The head of the UK's Office of Fair Trading has spoken out against minimum pricing, as just-drinks understands from sources that the regulator has objected to a minimum price on alcohol in Scotland.

Setting a minimum price on a product "has a number of undesirable effects", said John Fingleton, CEO of the Office of Fair Trading, in a speech to the Oxford-based Regulatory Policy Institute this week.

His words come as the Scottish Government prepares for a parliamentary debate this autumn on its plan to introduce a minimum price per unit of alcohol in drinks.

"It would reduce the incentives of firms to compete, innovate and cut costs. So the dynamic benefits of competition are lost," said Fingleton, whose speech also coincided with the launch of the OFT's "why competition matters" report to the Government.

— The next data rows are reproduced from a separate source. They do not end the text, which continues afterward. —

-- pv_equiv track=rewrite | github.com/KumarAmbuj/gfg_hashing_intermediate | 19.distributing.py | distributing
-- ===== SOURCE A (Python) =====
-- def distributing(arr,k):
--     hash=dict()
--
--     for x in arr:
--         if x in hash:
--             hash[x]+=1
--         else:
--             hash[x]=1
--
--     for x, y in hash.items():
--         if y>2*k:
--             return False
--
--     return True
-- ===== SOURCE B (Python) =====
-- def distributing(arr, k):
--     s = sorted(arr)
--     limit = 2 * k
--     n = len(s)
--     i = 0
--     while i < n:
--         j = i + 1
--         while j < n and s[j] == s[i]:
--             j += 1
--         if j - i > limit:
--             return False
--         i = j
--     return True
-- ===== Notes on version B (the rewrite author's own statement) =====
-- stated objective: alternative
-- what changed: Replaced A's hash counting (build a dict of counts, then scan its items) with sort-then-scan: sort the list and measure each run of equal elements, failing when a run is longer than 2k; no dictionary at all.
import Mathlib
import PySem

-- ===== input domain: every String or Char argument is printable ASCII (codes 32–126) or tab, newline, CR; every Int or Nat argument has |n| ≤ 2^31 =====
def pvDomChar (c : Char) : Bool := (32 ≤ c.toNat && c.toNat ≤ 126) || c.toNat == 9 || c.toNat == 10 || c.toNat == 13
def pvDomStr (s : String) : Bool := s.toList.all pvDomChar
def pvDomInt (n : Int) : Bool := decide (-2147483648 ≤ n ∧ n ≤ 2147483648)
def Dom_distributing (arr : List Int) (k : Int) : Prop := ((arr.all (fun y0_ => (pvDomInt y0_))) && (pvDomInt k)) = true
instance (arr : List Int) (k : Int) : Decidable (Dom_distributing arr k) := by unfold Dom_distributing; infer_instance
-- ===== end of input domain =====

-- B replaces A's hash-count-then-scan with sort-then-run-length-scan: no dictionary; same return value everywhere.

-- ===== PORT A =====
-- the second loop of A: scan the dict items, early-return False on a count > 2k
def distScan (k : Int) : List (Int × Int) → Bool
  | [] => true
  | (_, y) :: rest => if y > 2 * k then false else distScan k rest

def distributing (arr : List Int) (k : Int) : Bool :=
  let hash := arr.foldl
    (fun d x => if d.contains x then d.insert x (d.getD x 0 + 1) else d.insert x 1)
    PySem.Dict.empty
  distScan k hash.items

-- ===== PORT B =====
-- B's outer while loop over the sorted list: the inner while loop that advances j past
-- the run of elements equal to s[i] is the takeWhile/dropWhile split of the suffix;
-- return False when a run is longer than 2*k, else continue after the run.
def runScan (limit : Int) : List Int → Bool
  | [] => true
  | x :: xs =>
    if ((xs.takeWhile (fun y => y == x)).length + 1 : Int) > limit then false
    else runScan limit (xs.dropWhile (fun y => y == x))
termination_by l => l.length
decreasing_by
  simpa using Nat.lt_succ_of_le (List.length_dropWhile_le _ _)

def distributing_alt (arr : List Int) (k : Int) : Bool :=
  runScan (2 * k) (PySem.List.sorted arr (fun x => x) false)

-- ===== PRECONDITION & SPEC =====
def Spec_distributing (arr : List Int) (k : Int) (out : Bool) : Prop := out = distributing_alt arr k
instance (arr : List Int) (k : Int) (out : Bool) : Decidable (Spec_distributing arr k out) := by unfold Spec_distributing; infer_instance

-- ===== CLAIM (what is proved, stated in full; the proofs are below) =====
def Claim_equal_distributing : Prop := ∀ (arr : List Int) (k : Int), Dom_distributing arr k → Spec_distributing arr k (distributing arr k)

-- ===== LEMMAS AND PROOFS =====

-- A's branching insert is the plain counting insert (when the key is absent getD gives 0)
lemma foldA_eq_counter (arr : List Int) :
    arr.foldl
      (fun d x => if d.contains x then d.insert x (d.getD x 0 + 1) else d.insert x 1)
      PySem.Dict.empty = PySem.Dict.counter arr := by
  rw [← PySem.Dict.foldl_insert_getD_add_one_eq_counter]
  congr 1
  funext d x
  by_cases h : d.contains x = true
  · simp [h]
  · have h0 : d.getD x 0 = 0 := PySem.Dict.getD_of_not_contains d 0 (by simpa using h)
    simp [h, h0]

lemma distScan_true_iff (k : Int) (l : List (Int × Int)) :
    distScan k l = true ↔ ∀ p ∈ l, p.2 ≤ 2 * k := by
  induction l with
  | nil => simp [distScan]
  | cons p rest ih =>
    obtain ⟨x, y⟩ := p
    by_cases h : y > 2 * k
    · simp only [distScan, if_pos h, Bool.false_eq_true, false_iff]
      push Not
      exact ⟨(x, y), List.mem_cons_self .., by simpa using h⟩
    · simp only [distScan, if_neg h, ih]
      constructor
      · intro h2 q hq
        rcases List.mem_cons.mp hq with rfl | hm
        · simpa using (by omega : y ≤ 2 * k)
        · exact h2 q hm
      · exact fun h2 q hq => h2 q (List.mem_cons_of_mem _ hq)

-- characterisation of A
lemma distributing_true_iff (arr : List Int) (k : Int) :
    distributing arr k = true ↔ ∀ v ∈ arr, (arr.count v : Int) ≤ 2 * k := by
  unfold distributing
  rw [foldA_eq_counter, distScan_true_iff]
  simp [PySem.Dict.items_counter, PySem.Set.mem_ofList]

-- in a sorted list x :: xs, the head value does not occur after its leading run
lemma not_mem_dropWhile_of_sorted (x : Int) (xs : List Int)
    (hs : (x :: xs).Pairwise (· ≤ ·)) :
    x ∉ xs.dropWhile (fun y => y == x) := by
  intro hmem
  have hd := List.dropWhile_sublist (p := fun y => y == x) (l := xs)
  have hpxs : xs.Pairwise (· ≤ ·) := (List.pairwise_cons.mp hs).2
  have hxle : ∀ y ∈ xs, x ≤ y := (List.pairwise_cons.mp hs).1
  cases hdw : xs.dropWhile (fun y => y == x) with
  | nil => simp [hdw] at hmem
  | cons y0 rest =>
    have hy0ne : (y0 == x) = false := by
      have := List.head?_dropWhile_not (p := fun y => y == x) (l := xs)
      rw [hdw] at this; simpa using this
    have hy0x : y0 ≠ x := by simpa using hy0ne
    have hsub : (y0 :: rest).Sublist xs := hdw ▸ hd
    have hpd : (y0 :: rest).Pairwise (· ≤ ·) := hpxs.sublist hsub
    rw [hdw] at hmem
    rcases List.mem_cons.mp hmem with rfl | hr
    · exact hy0x rfl
    · have h1 : y0 ≤ x := (List.pairwise_cons.mp hpd).1 x hr
      have h2 : x ≤ y0 := hxle y0 (hsub.mem (List.mem_cons_self ..))
      exact hy0x (le_antisymm h1 h2)

-- run scan on a sorted list ↔ every element's count is within the limit
lemma runScan_true_iff (limit : Int) : ∀ (l : List Int), l.Pairwise (· ≤ ·) →
    (runScan limit l = true ↔ ∀ v ∈ l, (l.count v : Int) ≤ limit) := by
  intro l
  induction l using (measure List.length).wf.induction with
  | _ l ih =>
  match l with
  | [] => intro _; simp [runScan]
  | x :: xs =>
    intro hs
    set t := xs.takeWhile (fun y => y == x) with ht
    set d := xs.dropWhile (fun y => y == x) with hd
    have hxs : t ++ d = xs := List.takeWhile_append_dropWhile ..
    have htx : ∀ y ∈ t, y = x := by
      intro y hy
      have := List.mem_takeWhile_imp hy
      simpa using this
    have hxd : x ∉ d := not_mem_dropWhile_of_sorted x xs hs
    have hpd : d.Pairwise (· ≤ ·) :=
      ((List.pairwise_cons.mp hs).2).sublist (List.dropWhile_sublist ..)
    have hlen : d.length < (x :: xs).length := by
      have h := List.length_dropWhile_le (p := fun y => y == x) (l := xs)
      have h2 : d.length ≤ xs.length := hd ▸ h
      simp only [List.length_cons]
      omega
    -- count of x in the whole list is the run length
    have hcx : (x :: xs).count x = t.length + 1 := by
      have h1 : t.count x = t.length := by
        rw [List.count_eq_length]
        intro y hy; exact ((htx y hy).symm)
      have h2 : d.count x = 0 := List.count_eq_zero.mpr hxd
      rw [List.count_cons_self, ← hxs, List.count_append, h1, h2]
    -- count of v ≠ x in the whole list equals its count in d
    have hcv : ∀ v, v ≠ x → (x :: xs).count v = d.count v := by
      intro v hv
      have h1 : t.count v = 0 := List.count_eq_zero.mpr (fun hm => hv (htx v hm))
      have hstep : List.count v (x :: xs) = List.count v xs := by
        simp [Ne.symm hv]
      rw [hstep, ← hxs, List.count_append, h1, Nat.zero_add]
    by_cases hbig : ((t.length + 1 : Int) > limit)
    · simp only [runScan, ← ht, if_pos hbig, Bool.false_eq_true, false_iff]
      push Not
      refine ⟨x, List.mem_cons_self .., ?_⟩
      rw [hcx]; push_cast; omega
    · have ihd := ih d hlen hpd
      simp only [runScan, ← ht, ← hd, if_neg hbig, ihd]
      constructor
      · intro h2 v hv
        rcases List.mem_cons.mp hv with rfl | hvxs
        · rw [hcx]; push_cast; omega
        · by_cases hvx : v = x
          · subst hvx; rw [hcx]; push_cast; omega
          · rw [hcv v hvx]
            by_cases hvd : v ∈ d
            · exact le_trans (by exact_mod_cast Nat.le_refl _) (h2 v hvd)
            · rw [List.count_eq_zero.mpr hvd]; push_cast; omega
      · intro h2 v hvd
        have hvx : v ≠ x := fun h => hxd (h ▸ hvd)
        have hvl : v ∈ x :: xs := by
          rw [← hxs] at *
          exact List.mem_cons_of_mem _ (List.mem_append_right _ hvd)
        have := h2 v hvl
        rwa [hcv v hvx] at this

-- characterisation of B
lemma distributing_alt_true_iff (arr : List Int) (k : Int) :
    distributing_alt arr k = true ↔ ∀ v ∈ arr, (arr.count v : Int) ≤ 2 * k := by
  unfold distributing_alt
  have hperm : (PySem.List.sorted arr (fun x => x) false).Perm arr :=
    PySem.List.sorted_perm ..
  have hpw : (PySem.List.sorted arr (fun x => x) false).Pairwise (· ≤ ·) := by
    simpa using PySem.List.sorted_pairwise (xs := arr) (key := fun x => x)
  rw [runScan_true_iff (2 * k) _ hpw]
  constructor
  · intro h v hv
    have := h v (hperm.mem_iff.mpr hv)
    rwa [hperm.count_eq] at this
  · intro h v hv
    rw [hperm.count_eq]
    exact h v (hperm.mem_iff.mp hv)

-- ===== VERDICT (by name: the statement is the Claim_ definition above) =====
theorem distributing_spec : Claim_equal_distributing := by
  intro arr k _
  unfold Spec_distributing
  rw [Bool.eq_iff_iff, distributing_true_iff, distributing_alt_true_iff]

"There is a political risk that in the interest of achieving a specific policy objective, weakening competition can be seen as an attractive short-term option where the alternatives might be to introduce a tax or implement more targeted regulation."

Fingleton added: "It is the job of competition authorities to highlight to government where such a short term fix can have serious and long-lasting negative effects."

An industry source told just-drinks today (11 September) that, following high-level meetings with OFT officials, the regulator's Scotland division has warned the Scottish Government that it is opposed to minimum pricing on alcohol.

Minimum pricing forms a central piece of the ruling Scottish National Party's strategy to tackle alcohol-related harm, although a final proposal has not yet been published.

Several drinks industry leaders have warned that minimum pricing could break both competition law and international trade law.

Ministers may use a "public interest" clause to override competition law, but opposition from regulators may make minimum pricing harder to implement.

Industry leaders expect that any attempt to enforce minimum prices for alcohol will lead to legal challenges.